The management of CFS is described elsewhere. (See "Treatment of myalgic encephalomyelitis/chronic fatigue syndrome", section on 'Management overview'.)

PROGNOSIS — The prognosis in idiopathic chronic fatigue and chronic fatigue syndrome (CFS) is not favorable for full recovery. However, rates of decreased symptoms and improved function are higher in patients with chronic fatigue who do not meet diagnostic criteria for CFS [28,29]. (See "Treatment of myalgic encephalomyelitis/chronic fatigue syndrome", section on 'Prognosis'.)

Fatigue has been associated with excess mortality after adjusting for multiple potential confounders. In a population-based cohort study of 18,101 participants over a mean follow-up period of 16.6 years, the quartile with the highest fatigue score based on the SF36-VT questionnaire had an increased risk of mortality compared with the quartile with the lowest score (hazard ratio [HR] 1.40, 95% CI 1.25-1.56) [30]. This association was observed for cardiovascular, but not cancer-related, deaths. Another observational study found that the risk of suicide was higher in patients with idiopathic chronic fatigue, but not CFS, compared with the general population [31].

SUMMARY AND RECOMMENDATIONS

Fatigue is a common nonspecific symptom with a broad range of etiologies including acute and chronic medical disorders, psychological conditions, medication toxicity, and substance use. The term “fatigue” can be used to describe difficulty or inability to initiate activity (subjective sense of weakness); reduced capacity to maintain activity (easy fatigability); difficulty with concentration, memory, and emotional stability (mental fatigue); or sleepiness or an uncontrollable need to sleep. Patients may report one or a combination of these symptoms, and they may occur alone or in conjunction with localized complaints. (See 'Introduction' above and 'Definition' above.)

Subacute and chronic fatigue is likely to be associated with an underlying chronic medical or psychological condition, medication toxicity, or substance use. The cause of chronic fatigue can be identified in approximately two-thirds of patients. In the remaining cases, chronic fatigue is designated as idiopathic chronic fatigue or attributed to chronic fatigue syndrome (CFS), also known as myalgic encephalomyelitis/chronic fatigue syndrome (ME/CFS), in patients who meet diagnostic criteria (table 2). Both of these conditions are diagnoses of exclusion. (See 'Causes' above.)

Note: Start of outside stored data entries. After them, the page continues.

-- pv_equiv track=rewrite | github.com/kierakel/comp110-21f-workspace | exercises/ex06/dictionaries.py | favorite_color
-- ===== SOURCE A (Python) =====
-- def favorite_color(colors: dict[str, str]) -> str:
--     """A function to identify the color appearing in a dictionary the most."""
--     favorite: list[str] = []
--     fav_color: str = ""
--     for key in colors:
--         if colors[key] in favorite:
--             fav_color = colors[key]
--         favorite.append(colors[key])
--     if fav_color not in favorite:
--         fav_color = favorite[0]
--     return fav_color
-- ===== SOURCE B (Python) =====
-- def favorite_color(colors: dict[str, str]) -> str:
--     """A function to identify the color appearing in a dictionary the most."""
--     values = list(colors.values())
--     result = ""
--     for i, v in reversed(list(enumerate(values))):
--         if values.index(v) != i:
--             result = v
--             break
--     if result not in values:
--         result = values[0]
--     return result
-- ===== Notes on version B (the rewrite author's own statement) =====
-- stated objective: faster
-- what changed: B drops A's forward scan with a growing 'seen' list and running overwrite, and instead walks the value list backward returning the first value that is not its own first occurrence (values.index(v) != i) with an early break, keeping the same first-value fallback guard; on typical inputs the break fires near the end, so the quadratic membership scanning A always performs is avoided.
import Mathlib
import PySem

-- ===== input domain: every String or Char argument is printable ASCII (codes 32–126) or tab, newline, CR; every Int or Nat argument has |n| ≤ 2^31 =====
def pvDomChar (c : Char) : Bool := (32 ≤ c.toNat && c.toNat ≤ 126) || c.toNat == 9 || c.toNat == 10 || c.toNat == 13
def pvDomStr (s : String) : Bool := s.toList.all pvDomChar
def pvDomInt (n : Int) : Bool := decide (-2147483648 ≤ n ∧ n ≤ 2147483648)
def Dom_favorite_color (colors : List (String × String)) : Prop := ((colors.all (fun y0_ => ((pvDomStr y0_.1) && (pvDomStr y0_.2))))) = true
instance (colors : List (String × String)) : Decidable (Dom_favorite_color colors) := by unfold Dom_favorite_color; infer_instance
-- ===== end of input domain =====

-- B replaces A's forward scan (growing 'seen' list + running overwrite) with a single
-- backward walk that returns the first value which is not its own first occurrence (early exit);
-- same final first-value fallback. Objective: different decomposition, measurably faster via the early break.

-- ===== PORT A =====
-- A's loop body: favorite.append(colors[key]) after checking membership, overwriting fav_color.
def pvALoop (st : List String × String) (v : String) : List String × String :=
  (st.1 ++ [v], if v ∈ st.1 then v else st.2)

def favorite_color (colors : List (String × String)) : String :=
  let vals := (PySem.Dict.ofList colors).values
  let st := vals.foldl pvALoop ([], "")
  if st.2 ∈ st.1 then st.2 else (PySem.List.pyGet? st.1 0).getD ""  -- favorite[0]: IndexError (none) excluded by Pre_

-- ===== PORT B =====
-- B's backward walk over reversed(list(enumerate(values))) with early break.
def pvBFind (values : List String) : List (Int × String) → String
  | [] => ""
  | (i, v) :: rest =>
      if (PySem.List.index? values v).map Int.ofNat ≠ some i then v
      else pvBFind values rest

def favorite_color_alt (colors : List (String × String)) : String :=
  let values := (PySem.Dict.ofList colors).values
  let result := pvBFind values (PySem.List.enumerate values 0).reverse
  if result ∈ values then result else (PySem.List.pyGet? values 0).getD ""  -- values[0]: IndexError (none) excluded by Pre_

-- ===== PRECONDITION & SPEC =====
-- Pre_ excludes only the empty dict, on which both Pythons raise IndexError at values[0]/favorite[0].
def Pre_favorite_color (colors : List (String × String)) : Prop := colors ≠ []
instance (colors : List (String × String)) : Decidable (Pre_favorite_color colors) := by unfold Pre_favorite_color; infer_instance
def pvWitness_favorite_color : (List (String × String)) := [("ann", "red"), ("bob", "blue"), ("cyd", "red")]
def Spec_favorite_color (colors : List (String × String)) (out : String) : Prop := out = favorite_color_alt colors
instance (colors : List (String × String)) (out : String) : Decidable (Spec_favorite_color colors out) := by unfold Spec_favorite_color; infer_instance

-- ===== CLAIM (what is proved, stated in full; the proofs are below) =====
def Claim_equal_favorite_color : Prop := ∀ (colors : List (String × String)), Dom_favorite_color colors → Pre_favorite_color colors → Spec_favorite_color colors (favorite_color colors)

-- ===== LEMMAS AND PROOFS =====

-- A's 'favorite' list is exactly the prefix of values consumed so far.
theorem pvALoop_fst (vals : List String) (pre : List String) (c : String) :
    (vals.foldl pvALoop (pre, c)).1 = pre ++ vals := by
  induction vals generalizing pre c with
  | nil => simp
  | cons x xs ih => simp [pvALoop, ih]

theorem pvEnumerate_append_singleton (l : List String) (x : String) (s : Int) :
    PySem.List.enumerate (l ++ [x]) s = PySem.List.enumerate l s ++ [(s + l.length, x)] := by
  induction l generalizing s with
  | nil => simp [PySem.List.enumerate_cons, PySem.List.enumerate_nil]
  | cons y ys ih =>
      simp [PySem.List.enumerate_cons, ih]
      ring_nf

-- Appending a value at the end does not change index? of values already present,
-- hence not the backward walk over the old pairs.
theorem pvBFind_append (vals : List String) (x : String) (L : List (Int × String))
    (h : ∀ p ∈ L, p.2 ∈ vals) :
    pvBFind (vals ++ [x]) L = pvBFind vals L := by
  induction L with
  | nil => rfl
  | cons p rest ih =>
      obtain ⟨i, v⟩ := p
      have hv : v ∈ vals := h (i, v) (List.mem_cons_self ..)
      have hidx := PySem.List.index?_append_of_mem [x] hv
      simp only [pvBFind, hidx]
      rw [ih (fun q hq => h q (List.mem_cons_of_mem _ hq))]

-- The heart: A's running overwrite equals B's backward first-hit.
theorem pvLoop_eq (vals : List String) :
    (vals.foldl pvALoop ([], "")).2 = pvBFind vals (PySem.List.enumerate vals 0).reverse := by
  induction vals using List.reverseRecOn with
  | nil => rfl
  | append_singleton vals x ih =>
      rw [List.foldl_append, pvEnumerate_append_singleton, List.reverse_append]
      have hmem : ∀ p ∈ (PySem.List.enumerate vals 0).reverse, p.2 ∈ vals := by
        intro p hp
        have h2 : p.2 ∈ (PySem.List.enumerate vals 0).map (·.2) :=
          List.mem_map_of_mem (List.mem_reverse.mp hp)
        rwa [PySem.List.map_snd_enumerate] at h2
      have hfst : (List.foldl pvALoop ([], "") vals).1 = vals := by
        simpa using pvALoop_fst vals [] ""
      simp only [List.foldl_cons, List.foldl_nil, List.reverse_singleton,
        List.singleton_append, pvBFind, pvALoop, hfst]
      by_cases hx : x ∈ vals
      · have hidx := PySem.List.index?_append_of_mem [x] hx
        obtain ⟨k, hk⟩ := Option.isSome_iff_exists.mp ((PySem.List.index?_isSome_iff vals x).mpr hx)
        obtain ⟨hklt, -, -⟩ := PySem.List.getElem_of_index?_eq_some hk
        have hne : (PySem.List.index? (vals ++ [x]) x).map Int.ofNat ≠ some (0 + (vals.length : Int)) := by
          rw [hidx, hk]
          simp only [Option.map_some, ne_eq, Option.some.injEq, Int.ofNat_eq_natCast]
          intro h
          omega
        rw [if_pos hne, if_pos hx]
      · have heq : (PySem.List.index? (vals ++ [x]) x).map Int.ofNat = some (0 + (vals.length : Int)) := by
          rw [PySem.List.index?_append_singleton_self (l := vals) (c := x) hx]
          simp
        rw [if_neg (not_not_intro heq), pvBFind_append vals x _ hmem, ih]
        exact if_neg hx

-- ===== VERDICT (by name: the statement is the Claim_ definition above) =====
theorem favorite_color_spec : Claim_equal_favorite_color := by
  intro colors _ _
  unfold Spec_favorite_color favorite_color favorite_color_alt
  have h1 := pvALoop_fst (PySem.Dict.ofList colors).values [] ""
  simp only [List.nil_append] at h1
  simp only [h1, pvLoop_eq]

The initial assessment of the patient presenting with subacute or chronic fatigue includes a comprehensive history and physical examination, basic laboratory studies, and updated cancer screening interventions to identify findings that could suggest a specific underlying cause (table 1). Further diagnostic evaluation is determined by the presence or absence of localized findings. (See 'Initial assessment of all patients' above.)

Patients with acute fatigue associated with a recognizable medical or psychosocial condition require little or no evaluation. For patients with subacute or chronic fatigue as the primary symptom, we obtain the following initial laboratory studies:

Complete blood count with differential count

Chemistries (including glucose, electrolytes, calcium, renal and hepatic function tests)

Thyroid-stimulating hormone

Creatine kinase (if muscle pain or weakness present)

Appropriate cancer screening interventions based upon the patient’s age and sex should be updated as necessary to exclude common occult malignancies as a potential cause for fatigue. (See 'Laboratory and radiologic studies' above and 'Updating of cancer screening interventions' above.)

Patients with an identified cause of chronic fatigue based upon the initial evaluation should be treated specifically for the condition. In patients with residual or idiopathic fatigue, we suggest an empiric trial of antidepressant therapy for patients with depressive symptoms even if they do not meet diagnostic criteria for major depression (Grade 2C). We do not suggest the empiric use of stimulants or other drug therapies (Grade 2C). If there is no improvement, we suggest a trial of cognitive behavioral therapy (CBT) and/or graded exercise therapy (Grade 2C). The management of CFS is discussed in detail elsewhere. (See 'Establishing a diagnosis' above and "Treatment of myalgic encephalomyelitis/chronic fatigue syndrome", section on 'Management overview'.)